| REQUIRED ACTION |
Transcribe word for word the lines below from the line with "def find_valid_batch_size_py (requested" through the line with "-- so the Nat", ends included.

| Stored data |

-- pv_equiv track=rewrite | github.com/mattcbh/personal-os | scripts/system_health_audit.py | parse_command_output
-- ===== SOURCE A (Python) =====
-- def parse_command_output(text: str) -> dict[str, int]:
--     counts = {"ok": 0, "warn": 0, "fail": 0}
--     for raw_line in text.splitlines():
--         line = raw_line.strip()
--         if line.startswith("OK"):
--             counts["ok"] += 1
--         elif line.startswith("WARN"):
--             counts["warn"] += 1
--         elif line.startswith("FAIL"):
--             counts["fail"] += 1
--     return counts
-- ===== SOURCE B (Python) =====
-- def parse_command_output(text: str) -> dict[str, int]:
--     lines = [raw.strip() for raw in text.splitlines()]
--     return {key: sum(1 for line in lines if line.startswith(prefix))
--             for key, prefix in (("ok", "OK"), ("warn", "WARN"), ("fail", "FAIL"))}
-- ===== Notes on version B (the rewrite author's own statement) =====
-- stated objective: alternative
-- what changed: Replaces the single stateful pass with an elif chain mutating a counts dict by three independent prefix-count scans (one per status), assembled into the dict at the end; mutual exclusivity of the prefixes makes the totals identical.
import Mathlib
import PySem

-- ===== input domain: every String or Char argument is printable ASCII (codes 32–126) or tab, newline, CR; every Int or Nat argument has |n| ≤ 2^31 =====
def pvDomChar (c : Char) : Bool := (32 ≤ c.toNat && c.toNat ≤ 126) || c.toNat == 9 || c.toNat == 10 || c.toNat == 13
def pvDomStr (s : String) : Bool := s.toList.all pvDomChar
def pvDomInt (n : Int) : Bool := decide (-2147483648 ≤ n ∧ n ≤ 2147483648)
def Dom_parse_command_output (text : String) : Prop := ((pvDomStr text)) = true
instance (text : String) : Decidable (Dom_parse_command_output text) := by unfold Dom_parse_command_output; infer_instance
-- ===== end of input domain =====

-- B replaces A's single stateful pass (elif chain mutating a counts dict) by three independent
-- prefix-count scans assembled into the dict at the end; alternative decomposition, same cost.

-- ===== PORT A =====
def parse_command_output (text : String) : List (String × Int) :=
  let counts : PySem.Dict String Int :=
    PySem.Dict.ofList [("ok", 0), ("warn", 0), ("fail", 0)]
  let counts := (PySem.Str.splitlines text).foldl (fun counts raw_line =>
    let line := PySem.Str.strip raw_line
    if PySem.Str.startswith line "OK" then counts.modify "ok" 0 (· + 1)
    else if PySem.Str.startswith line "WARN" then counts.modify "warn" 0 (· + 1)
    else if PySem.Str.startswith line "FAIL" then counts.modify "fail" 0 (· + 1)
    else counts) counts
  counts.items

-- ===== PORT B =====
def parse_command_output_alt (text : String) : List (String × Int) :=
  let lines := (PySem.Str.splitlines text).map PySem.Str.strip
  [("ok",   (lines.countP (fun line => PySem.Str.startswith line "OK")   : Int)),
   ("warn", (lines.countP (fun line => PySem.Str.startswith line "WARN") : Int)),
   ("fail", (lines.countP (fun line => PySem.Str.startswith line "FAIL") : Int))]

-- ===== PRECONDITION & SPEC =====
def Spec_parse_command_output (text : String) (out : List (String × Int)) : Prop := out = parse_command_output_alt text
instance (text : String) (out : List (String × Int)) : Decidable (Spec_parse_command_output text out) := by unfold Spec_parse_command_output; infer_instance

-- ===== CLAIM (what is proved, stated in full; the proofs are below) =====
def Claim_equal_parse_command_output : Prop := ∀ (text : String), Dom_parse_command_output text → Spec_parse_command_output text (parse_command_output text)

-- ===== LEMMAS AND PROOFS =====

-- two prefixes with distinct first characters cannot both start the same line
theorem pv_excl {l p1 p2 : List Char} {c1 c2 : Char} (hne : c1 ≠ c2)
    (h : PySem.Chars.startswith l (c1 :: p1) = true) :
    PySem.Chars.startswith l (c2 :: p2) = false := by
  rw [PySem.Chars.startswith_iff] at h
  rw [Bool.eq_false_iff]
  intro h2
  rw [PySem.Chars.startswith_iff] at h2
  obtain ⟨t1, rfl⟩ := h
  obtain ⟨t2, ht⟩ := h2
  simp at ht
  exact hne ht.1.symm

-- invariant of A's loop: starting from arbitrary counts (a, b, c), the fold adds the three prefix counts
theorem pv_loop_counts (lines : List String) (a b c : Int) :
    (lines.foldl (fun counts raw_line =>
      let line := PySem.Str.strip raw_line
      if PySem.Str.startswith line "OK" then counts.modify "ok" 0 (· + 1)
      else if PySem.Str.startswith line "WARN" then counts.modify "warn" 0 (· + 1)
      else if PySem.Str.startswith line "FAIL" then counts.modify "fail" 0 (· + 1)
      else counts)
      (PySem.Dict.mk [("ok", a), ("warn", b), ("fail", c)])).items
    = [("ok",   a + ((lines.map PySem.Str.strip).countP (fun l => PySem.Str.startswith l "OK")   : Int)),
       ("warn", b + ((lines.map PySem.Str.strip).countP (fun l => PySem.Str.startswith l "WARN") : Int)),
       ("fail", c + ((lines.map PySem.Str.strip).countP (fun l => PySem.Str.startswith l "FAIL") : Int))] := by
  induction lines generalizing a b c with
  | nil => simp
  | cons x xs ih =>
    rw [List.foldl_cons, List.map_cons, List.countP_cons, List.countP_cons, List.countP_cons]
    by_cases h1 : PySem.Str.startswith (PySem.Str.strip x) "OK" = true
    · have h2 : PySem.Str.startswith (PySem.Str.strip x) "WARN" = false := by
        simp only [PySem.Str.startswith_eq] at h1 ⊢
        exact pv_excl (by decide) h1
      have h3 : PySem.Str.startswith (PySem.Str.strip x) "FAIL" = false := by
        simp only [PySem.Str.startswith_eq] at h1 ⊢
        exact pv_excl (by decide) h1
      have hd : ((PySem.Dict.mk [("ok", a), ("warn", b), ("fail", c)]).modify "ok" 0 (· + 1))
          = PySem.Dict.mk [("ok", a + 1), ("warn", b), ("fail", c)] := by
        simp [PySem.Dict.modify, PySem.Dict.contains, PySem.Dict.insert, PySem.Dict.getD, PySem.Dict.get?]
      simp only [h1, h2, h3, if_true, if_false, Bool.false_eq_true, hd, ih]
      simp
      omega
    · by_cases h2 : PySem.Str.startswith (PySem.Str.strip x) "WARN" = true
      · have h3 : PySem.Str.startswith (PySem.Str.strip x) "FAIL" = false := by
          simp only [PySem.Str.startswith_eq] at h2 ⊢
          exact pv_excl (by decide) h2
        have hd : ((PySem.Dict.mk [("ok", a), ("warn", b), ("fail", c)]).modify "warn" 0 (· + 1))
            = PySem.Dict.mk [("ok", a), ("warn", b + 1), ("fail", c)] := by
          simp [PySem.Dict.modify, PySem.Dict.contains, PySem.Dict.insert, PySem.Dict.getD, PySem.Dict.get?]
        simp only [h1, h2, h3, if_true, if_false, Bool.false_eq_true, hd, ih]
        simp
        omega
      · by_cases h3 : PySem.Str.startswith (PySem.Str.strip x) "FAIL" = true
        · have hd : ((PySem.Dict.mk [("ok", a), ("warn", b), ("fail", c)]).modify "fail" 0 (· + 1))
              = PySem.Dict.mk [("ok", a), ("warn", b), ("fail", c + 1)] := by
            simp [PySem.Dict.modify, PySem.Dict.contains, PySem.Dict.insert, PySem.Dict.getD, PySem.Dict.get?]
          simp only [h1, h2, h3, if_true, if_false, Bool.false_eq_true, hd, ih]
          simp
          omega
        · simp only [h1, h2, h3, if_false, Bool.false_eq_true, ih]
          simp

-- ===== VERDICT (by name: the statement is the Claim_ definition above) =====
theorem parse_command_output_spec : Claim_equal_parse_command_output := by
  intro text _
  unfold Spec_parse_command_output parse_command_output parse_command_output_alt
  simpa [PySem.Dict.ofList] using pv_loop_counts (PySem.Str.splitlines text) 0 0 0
---
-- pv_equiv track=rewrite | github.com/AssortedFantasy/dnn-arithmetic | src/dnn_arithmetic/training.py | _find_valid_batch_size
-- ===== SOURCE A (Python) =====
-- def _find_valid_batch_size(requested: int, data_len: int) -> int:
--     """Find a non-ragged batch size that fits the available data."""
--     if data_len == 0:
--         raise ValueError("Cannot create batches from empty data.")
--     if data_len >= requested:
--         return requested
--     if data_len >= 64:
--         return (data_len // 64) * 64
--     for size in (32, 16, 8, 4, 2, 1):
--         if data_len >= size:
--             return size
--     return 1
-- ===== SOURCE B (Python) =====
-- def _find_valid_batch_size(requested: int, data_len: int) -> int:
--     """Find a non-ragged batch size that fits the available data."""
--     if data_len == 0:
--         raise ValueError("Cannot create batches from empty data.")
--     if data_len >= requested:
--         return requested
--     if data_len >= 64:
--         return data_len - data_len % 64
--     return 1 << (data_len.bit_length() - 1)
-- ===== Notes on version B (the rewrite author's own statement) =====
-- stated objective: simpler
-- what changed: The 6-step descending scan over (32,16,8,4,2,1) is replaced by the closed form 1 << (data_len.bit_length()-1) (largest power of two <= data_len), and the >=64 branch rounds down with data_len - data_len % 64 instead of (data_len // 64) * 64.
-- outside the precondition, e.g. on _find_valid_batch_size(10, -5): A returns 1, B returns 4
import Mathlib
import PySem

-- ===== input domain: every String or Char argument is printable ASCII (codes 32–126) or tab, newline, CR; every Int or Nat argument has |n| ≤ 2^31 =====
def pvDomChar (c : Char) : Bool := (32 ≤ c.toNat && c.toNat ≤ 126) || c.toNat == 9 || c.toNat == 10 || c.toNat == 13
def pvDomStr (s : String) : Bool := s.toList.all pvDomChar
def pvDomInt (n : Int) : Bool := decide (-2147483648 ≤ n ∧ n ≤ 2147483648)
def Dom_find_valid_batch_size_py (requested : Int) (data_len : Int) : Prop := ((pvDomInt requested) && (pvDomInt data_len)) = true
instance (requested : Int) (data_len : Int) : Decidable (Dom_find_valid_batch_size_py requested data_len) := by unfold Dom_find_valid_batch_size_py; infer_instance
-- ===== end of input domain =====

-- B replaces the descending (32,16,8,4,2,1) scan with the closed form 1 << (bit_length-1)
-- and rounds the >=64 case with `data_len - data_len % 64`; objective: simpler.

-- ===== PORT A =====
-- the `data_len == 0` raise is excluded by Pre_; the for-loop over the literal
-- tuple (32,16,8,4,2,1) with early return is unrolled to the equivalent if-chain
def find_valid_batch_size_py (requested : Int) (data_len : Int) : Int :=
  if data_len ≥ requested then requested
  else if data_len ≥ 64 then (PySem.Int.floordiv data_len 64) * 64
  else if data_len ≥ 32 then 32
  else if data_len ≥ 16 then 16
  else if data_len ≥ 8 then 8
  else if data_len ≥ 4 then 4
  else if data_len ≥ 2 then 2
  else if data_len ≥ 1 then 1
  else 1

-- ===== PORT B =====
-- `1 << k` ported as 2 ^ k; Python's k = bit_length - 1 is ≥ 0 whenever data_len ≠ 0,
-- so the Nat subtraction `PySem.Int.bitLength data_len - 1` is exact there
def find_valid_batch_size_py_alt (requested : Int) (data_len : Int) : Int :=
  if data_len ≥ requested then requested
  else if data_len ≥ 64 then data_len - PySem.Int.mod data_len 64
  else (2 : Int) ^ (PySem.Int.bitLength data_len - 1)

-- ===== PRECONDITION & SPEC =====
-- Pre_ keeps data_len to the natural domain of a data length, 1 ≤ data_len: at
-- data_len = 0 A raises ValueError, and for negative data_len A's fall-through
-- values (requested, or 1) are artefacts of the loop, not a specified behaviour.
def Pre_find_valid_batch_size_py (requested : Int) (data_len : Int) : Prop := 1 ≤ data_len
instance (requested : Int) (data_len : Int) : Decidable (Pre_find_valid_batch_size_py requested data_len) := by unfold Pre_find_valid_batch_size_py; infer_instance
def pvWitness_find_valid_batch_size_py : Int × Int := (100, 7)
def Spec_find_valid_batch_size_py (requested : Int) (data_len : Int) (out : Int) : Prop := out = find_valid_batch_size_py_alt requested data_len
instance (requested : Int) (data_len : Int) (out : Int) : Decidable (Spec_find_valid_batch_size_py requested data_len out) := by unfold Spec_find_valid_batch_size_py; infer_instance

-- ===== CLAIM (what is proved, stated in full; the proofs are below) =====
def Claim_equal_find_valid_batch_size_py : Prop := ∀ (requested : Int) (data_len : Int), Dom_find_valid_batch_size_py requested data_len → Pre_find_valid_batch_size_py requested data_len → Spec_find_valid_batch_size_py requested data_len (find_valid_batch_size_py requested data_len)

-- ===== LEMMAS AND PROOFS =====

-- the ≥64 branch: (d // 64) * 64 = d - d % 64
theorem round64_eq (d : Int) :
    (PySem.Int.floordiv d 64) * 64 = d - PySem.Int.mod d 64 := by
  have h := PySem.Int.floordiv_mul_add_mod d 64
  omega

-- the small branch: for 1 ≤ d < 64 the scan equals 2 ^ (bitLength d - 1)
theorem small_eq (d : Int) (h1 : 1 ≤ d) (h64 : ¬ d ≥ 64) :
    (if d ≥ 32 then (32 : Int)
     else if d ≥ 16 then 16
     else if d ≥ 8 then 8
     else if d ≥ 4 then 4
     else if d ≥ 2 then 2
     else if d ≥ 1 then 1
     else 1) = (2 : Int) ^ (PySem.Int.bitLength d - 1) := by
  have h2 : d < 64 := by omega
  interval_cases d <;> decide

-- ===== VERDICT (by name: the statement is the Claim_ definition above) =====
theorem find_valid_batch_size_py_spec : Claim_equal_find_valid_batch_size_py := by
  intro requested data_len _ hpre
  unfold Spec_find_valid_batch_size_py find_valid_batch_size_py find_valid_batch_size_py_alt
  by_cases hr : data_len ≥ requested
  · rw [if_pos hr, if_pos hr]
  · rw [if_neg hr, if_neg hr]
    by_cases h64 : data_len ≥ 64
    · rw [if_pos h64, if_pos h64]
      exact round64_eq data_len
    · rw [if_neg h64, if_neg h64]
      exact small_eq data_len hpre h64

| REPLY |
def find_valid_batch_size_py (requested : Int) (data_len : Int) : Int :=
  if data_len ≥ requested then requested
  else if data_len ≥ 64 then (PySem.Int.floordiv data_len 64) * 64
  else if data_len ≥ 32 then 32
  else if data_len ≥ 16 then 16
  else if data_len ≥ 8 then 8
  else if data_len ≥ 4 then 4
  else if data_len ≥ 2 then 2
  else if data_len ≥ 1 then 1
  else 1

-- ===== PORT B =====
-- `1 << k` ported as 2 ^ k; Python's k = bit_length - 1 is ≥ 0 whenever data_len ≠ 0,
-- so the Nat subtraction `PySem.Int.bitLength data_len - 1` is exact there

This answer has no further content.